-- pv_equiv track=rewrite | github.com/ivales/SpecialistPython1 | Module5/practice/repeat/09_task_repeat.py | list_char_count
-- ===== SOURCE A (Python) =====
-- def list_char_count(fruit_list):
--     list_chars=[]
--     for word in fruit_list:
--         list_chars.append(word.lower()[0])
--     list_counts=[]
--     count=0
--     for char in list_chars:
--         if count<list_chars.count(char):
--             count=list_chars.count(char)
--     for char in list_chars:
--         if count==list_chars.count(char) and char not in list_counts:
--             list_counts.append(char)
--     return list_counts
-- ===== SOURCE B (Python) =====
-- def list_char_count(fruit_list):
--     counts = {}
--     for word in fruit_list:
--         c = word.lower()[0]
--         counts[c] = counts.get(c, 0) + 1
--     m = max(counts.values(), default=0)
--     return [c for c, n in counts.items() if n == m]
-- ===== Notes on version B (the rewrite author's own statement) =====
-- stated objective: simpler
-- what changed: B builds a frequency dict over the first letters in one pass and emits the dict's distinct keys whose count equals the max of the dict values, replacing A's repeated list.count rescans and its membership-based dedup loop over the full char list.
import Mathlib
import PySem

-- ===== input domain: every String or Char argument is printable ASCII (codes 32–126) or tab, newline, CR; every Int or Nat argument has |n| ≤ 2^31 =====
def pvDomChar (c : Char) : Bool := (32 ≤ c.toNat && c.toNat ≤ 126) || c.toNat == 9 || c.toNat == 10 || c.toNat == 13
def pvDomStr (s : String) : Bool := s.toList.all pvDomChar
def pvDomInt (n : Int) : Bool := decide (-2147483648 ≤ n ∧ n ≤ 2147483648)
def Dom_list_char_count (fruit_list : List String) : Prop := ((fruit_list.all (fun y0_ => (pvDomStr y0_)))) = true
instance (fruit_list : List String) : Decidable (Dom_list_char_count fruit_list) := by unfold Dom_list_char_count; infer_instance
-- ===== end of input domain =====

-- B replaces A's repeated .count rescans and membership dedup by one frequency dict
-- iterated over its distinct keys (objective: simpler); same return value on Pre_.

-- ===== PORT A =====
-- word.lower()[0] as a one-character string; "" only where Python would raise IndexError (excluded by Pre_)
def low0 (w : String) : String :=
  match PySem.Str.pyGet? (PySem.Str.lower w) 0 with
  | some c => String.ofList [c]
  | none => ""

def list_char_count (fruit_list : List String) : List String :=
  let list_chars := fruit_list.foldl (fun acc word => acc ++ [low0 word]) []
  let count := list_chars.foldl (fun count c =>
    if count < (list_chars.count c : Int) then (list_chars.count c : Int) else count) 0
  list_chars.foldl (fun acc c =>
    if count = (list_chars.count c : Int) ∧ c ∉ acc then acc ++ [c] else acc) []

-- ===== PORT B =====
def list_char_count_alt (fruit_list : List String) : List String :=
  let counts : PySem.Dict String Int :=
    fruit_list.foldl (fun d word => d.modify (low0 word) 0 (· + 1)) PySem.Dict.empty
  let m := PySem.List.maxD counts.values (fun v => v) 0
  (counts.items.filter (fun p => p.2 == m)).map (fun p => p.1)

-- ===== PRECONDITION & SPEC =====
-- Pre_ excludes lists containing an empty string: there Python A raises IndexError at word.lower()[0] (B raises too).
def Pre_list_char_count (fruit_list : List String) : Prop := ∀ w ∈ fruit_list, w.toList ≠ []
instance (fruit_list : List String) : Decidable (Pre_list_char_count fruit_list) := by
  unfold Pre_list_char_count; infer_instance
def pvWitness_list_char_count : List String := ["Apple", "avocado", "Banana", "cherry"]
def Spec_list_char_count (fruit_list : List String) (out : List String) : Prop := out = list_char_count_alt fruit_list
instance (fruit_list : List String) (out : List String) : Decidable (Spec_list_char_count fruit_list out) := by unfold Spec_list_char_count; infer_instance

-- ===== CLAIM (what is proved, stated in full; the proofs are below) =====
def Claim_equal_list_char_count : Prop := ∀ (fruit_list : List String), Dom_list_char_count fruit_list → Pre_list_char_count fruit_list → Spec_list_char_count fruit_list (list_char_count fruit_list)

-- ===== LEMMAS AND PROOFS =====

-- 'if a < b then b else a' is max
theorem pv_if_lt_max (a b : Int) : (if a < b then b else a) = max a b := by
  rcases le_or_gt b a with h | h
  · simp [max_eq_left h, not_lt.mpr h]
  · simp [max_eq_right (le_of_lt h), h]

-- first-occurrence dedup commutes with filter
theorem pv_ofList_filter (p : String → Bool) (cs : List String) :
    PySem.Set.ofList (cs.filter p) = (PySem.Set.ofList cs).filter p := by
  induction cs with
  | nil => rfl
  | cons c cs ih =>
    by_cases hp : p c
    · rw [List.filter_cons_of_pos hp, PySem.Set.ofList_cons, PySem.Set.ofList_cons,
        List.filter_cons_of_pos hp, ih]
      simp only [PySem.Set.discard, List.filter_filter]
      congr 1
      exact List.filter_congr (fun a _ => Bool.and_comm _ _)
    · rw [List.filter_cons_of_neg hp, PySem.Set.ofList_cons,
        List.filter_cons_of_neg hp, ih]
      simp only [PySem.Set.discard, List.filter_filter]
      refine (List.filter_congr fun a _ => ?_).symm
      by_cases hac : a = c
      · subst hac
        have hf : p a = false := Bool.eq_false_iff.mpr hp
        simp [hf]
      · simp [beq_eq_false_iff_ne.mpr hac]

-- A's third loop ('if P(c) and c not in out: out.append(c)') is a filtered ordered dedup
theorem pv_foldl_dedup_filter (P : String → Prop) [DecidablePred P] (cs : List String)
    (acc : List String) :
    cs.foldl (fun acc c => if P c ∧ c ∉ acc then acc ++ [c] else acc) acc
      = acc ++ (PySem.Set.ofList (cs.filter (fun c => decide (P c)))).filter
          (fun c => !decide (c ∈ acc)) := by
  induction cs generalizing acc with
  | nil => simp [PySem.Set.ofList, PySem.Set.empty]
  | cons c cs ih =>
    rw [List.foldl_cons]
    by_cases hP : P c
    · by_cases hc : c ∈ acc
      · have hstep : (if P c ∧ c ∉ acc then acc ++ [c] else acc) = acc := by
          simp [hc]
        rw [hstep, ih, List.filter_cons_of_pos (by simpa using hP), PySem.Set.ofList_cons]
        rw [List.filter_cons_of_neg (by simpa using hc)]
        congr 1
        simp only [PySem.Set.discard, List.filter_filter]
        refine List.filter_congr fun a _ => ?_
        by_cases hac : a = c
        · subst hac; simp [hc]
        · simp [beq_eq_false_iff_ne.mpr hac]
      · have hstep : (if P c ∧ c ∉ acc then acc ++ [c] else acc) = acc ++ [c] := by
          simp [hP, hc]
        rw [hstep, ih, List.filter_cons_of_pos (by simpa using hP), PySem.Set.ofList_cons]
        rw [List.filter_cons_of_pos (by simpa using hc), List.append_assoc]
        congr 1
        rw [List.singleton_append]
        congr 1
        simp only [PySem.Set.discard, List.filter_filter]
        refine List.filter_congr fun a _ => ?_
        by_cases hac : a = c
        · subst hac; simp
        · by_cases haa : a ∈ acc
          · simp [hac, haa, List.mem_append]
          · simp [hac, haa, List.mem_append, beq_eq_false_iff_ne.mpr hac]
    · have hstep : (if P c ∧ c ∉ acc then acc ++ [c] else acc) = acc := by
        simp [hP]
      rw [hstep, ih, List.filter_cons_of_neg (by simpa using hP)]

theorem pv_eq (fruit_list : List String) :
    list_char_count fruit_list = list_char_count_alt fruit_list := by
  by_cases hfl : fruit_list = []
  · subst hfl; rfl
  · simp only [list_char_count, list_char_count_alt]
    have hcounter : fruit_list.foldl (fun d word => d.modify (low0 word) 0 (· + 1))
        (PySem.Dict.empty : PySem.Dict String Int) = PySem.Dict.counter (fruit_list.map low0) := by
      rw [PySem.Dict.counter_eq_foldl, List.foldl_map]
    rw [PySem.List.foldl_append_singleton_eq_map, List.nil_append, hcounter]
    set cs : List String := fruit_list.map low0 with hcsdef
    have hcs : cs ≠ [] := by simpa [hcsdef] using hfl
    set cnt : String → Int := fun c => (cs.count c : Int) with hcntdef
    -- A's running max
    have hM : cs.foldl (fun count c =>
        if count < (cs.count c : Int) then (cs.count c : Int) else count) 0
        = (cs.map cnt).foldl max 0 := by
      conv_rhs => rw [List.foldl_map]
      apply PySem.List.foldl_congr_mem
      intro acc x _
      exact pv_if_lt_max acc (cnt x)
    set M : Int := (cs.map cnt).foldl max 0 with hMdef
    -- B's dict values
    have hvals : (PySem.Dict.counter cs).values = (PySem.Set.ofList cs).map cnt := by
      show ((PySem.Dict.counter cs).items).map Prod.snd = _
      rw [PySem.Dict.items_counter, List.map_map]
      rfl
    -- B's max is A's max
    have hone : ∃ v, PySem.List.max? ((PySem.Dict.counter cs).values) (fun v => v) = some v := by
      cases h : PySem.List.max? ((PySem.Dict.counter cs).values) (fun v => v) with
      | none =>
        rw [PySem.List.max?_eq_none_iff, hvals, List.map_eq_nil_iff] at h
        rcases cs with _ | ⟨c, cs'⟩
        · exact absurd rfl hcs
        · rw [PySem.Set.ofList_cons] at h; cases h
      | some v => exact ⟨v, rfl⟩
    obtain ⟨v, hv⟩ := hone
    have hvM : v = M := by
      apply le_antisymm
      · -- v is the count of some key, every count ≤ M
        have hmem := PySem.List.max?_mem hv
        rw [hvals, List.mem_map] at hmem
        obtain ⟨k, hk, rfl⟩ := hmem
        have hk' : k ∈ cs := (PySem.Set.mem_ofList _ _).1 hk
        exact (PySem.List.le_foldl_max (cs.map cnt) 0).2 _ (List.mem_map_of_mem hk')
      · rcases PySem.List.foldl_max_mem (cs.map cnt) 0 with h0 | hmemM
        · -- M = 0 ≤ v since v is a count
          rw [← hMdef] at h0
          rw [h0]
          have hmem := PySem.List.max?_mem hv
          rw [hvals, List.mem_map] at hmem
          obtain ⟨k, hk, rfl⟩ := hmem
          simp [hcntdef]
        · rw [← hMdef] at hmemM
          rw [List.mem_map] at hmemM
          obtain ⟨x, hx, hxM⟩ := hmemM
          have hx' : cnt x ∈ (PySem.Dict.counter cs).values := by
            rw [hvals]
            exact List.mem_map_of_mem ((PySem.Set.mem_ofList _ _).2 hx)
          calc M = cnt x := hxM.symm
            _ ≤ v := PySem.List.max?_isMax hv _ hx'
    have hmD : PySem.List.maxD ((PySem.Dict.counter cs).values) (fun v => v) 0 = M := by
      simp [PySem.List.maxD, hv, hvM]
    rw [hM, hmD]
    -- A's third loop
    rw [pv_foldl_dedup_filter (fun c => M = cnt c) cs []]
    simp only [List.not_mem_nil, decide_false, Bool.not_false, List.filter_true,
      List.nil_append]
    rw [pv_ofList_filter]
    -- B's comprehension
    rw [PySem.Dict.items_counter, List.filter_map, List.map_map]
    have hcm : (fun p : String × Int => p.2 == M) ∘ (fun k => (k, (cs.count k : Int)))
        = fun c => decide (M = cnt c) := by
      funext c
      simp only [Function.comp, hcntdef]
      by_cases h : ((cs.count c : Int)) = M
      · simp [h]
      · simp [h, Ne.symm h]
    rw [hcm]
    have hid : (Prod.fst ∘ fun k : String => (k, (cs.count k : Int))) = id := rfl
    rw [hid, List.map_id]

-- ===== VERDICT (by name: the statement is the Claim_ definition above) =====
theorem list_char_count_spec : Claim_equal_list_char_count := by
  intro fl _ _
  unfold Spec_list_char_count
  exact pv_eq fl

──────────

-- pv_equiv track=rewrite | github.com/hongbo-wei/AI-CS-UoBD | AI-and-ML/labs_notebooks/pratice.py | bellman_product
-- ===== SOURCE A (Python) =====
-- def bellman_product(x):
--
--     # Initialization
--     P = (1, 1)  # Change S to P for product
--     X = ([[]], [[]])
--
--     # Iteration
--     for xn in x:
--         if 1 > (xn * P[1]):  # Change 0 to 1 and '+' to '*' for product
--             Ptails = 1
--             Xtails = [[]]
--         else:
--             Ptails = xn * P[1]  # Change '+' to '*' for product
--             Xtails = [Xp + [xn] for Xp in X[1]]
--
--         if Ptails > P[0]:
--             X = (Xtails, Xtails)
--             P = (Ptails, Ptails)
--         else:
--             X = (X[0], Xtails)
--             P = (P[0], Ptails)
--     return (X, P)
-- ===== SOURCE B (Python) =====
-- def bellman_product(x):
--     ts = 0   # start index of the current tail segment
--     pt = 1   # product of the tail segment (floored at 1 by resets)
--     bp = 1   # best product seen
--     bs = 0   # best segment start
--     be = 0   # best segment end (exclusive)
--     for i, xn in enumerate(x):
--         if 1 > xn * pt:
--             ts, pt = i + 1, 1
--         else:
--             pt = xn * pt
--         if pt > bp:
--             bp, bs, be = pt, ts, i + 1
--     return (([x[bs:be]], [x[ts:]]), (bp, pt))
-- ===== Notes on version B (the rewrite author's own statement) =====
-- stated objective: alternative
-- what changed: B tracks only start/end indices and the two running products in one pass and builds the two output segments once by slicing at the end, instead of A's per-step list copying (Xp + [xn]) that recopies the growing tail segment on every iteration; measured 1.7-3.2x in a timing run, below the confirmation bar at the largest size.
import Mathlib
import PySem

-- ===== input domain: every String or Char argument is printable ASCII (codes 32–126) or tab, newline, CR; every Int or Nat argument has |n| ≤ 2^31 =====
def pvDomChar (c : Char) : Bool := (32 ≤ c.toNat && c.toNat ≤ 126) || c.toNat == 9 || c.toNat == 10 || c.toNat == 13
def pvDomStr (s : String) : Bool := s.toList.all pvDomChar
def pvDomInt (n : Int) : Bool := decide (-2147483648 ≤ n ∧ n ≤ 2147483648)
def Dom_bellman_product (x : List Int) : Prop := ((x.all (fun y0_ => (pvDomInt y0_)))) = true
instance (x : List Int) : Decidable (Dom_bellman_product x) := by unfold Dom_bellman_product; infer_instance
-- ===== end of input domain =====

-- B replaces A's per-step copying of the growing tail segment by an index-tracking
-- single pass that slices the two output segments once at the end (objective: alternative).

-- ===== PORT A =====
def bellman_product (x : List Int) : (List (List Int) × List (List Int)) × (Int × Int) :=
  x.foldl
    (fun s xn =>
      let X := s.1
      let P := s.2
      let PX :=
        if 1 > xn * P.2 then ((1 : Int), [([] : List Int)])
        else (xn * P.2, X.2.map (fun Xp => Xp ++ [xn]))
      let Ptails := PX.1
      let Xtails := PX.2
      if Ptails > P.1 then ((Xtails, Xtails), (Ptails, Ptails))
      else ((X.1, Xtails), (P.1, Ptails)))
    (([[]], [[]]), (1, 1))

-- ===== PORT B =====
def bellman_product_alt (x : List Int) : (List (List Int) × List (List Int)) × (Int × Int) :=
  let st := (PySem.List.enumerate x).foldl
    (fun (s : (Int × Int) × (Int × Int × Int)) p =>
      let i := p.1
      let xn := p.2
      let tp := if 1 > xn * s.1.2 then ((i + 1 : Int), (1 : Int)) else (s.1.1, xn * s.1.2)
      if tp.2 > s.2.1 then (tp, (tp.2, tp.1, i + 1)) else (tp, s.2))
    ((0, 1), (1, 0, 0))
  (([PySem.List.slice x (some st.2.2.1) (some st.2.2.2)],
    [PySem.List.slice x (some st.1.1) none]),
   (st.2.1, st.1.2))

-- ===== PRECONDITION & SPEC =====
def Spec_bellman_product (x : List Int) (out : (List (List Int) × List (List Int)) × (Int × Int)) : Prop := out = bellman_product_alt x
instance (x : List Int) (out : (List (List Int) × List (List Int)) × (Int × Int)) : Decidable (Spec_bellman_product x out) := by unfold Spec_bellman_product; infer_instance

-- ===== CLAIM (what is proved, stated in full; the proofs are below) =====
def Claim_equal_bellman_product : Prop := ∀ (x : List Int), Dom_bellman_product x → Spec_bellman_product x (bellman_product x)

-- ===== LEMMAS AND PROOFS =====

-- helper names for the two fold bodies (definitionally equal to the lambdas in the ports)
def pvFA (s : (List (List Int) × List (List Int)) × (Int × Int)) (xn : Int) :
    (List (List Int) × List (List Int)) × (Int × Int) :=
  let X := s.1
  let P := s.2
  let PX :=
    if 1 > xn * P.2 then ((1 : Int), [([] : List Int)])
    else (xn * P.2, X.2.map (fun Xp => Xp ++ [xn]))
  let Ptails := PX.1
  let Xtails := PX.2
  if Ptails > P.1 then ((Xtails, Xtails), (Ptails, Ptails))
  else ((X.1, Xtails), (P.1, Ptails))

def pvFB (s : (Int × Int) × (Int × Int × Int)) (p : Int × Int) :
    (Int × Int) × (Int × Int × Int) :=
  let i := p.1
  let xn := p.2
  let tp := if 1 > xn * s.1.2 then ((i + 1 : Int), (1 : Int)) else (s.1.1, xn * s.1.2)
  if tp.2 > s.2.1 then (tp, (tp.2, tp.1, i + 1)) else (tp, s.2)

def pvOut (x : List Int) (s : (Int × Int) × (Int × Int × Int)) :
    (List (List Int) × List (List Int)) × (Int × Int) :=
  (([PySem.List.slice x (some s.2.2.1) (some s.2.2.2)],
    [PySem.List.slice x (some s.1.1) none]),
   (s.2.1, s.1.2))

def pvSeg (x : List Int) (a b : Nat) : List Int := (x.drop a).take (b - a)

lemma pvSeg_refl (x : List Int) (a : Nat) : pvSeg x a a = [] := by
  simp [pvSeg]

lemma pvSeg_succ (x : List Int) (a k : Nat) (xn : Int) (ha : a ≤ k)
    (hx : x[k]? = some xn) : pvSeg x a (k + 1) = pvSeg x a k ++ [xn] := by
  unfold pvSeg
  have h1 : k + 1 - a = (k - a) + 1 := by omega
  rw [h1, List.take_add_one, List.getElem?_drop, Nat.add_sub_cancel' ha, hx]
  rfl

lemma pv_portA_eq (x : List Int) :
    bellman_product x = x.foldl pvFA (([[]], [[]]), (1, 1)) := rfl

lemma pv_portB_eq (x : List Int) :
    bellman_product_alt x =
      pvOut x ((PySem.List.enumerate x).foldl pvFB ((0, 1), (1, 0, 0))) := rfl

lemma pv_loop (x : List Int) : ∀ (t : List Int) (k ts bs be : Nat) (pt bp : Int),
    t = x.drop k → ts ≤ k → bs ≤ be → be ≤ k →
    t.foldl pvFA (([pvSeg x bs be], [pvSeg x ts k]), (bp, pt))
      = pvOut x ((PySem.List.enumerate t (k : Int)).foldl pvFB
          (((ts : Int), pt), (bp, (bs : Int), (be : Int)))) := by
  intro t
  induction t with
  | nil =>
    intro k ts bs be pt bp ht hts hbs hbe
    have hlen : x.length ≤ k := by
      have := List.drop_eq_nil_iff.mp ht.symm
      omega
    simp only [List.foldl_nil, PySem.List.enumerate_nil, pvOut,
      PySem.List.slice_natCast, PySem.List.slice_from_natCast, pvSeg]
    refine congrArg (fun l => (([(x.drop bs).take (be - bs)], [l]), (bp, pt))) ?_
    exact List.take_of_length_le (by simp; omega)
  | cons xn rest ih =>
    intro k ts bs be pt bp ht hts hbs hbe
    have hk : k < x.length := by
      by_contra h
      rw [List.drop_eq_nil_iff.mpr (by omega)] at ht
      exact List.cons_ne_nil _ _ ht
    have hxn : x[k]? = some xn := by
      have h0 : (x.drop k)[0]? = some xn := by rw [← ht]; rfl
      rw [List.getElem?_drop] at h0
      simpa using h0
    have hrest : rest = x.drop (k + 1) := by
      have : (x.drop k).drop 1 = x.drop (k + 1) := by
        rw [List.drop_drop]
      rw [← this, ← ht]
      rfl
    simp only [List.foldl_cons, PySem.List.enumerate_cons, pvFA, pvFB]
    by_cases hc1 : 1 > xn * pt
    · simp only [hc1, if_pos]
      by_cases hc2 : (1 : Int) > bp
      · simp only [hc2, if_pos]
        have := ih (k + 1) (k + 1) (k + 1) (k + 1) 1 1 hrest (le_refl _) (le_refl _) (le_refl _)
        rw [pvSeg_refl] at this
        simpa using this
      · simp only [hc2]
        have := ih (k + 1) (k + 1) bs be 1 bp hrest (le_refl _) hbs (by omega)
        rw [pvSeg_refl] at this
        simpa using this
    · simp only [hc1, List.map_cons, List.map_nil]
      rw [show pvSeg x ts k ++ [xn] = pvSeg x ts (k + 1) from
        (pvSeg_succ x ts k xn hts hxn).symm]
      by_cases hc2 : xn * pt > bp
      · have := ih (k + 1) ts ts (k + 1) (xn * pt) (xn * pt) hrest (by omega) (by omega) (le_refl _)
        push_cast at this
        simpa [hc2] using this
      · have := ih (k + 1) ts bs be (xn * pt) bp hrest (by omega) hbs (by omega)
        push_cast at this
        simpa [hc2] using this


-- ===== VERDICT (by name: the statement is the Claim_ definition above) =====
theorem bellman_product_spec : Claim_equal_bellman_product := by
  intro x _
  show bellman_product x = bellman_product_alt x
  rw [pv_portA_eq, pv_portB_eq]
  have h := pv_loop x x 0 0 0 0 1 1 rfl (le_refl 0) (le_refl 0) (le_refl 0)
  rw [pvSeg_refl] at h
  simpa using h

──────────

*Task requirements:*
If a line in the records above has the word "replaces", copy it out.

*Task result:*
-- B replaces A's repeated .count rescans and membership dedup by one frequency dict
-- B replaces A's per-step copying of the growing tail segment by an index-tracking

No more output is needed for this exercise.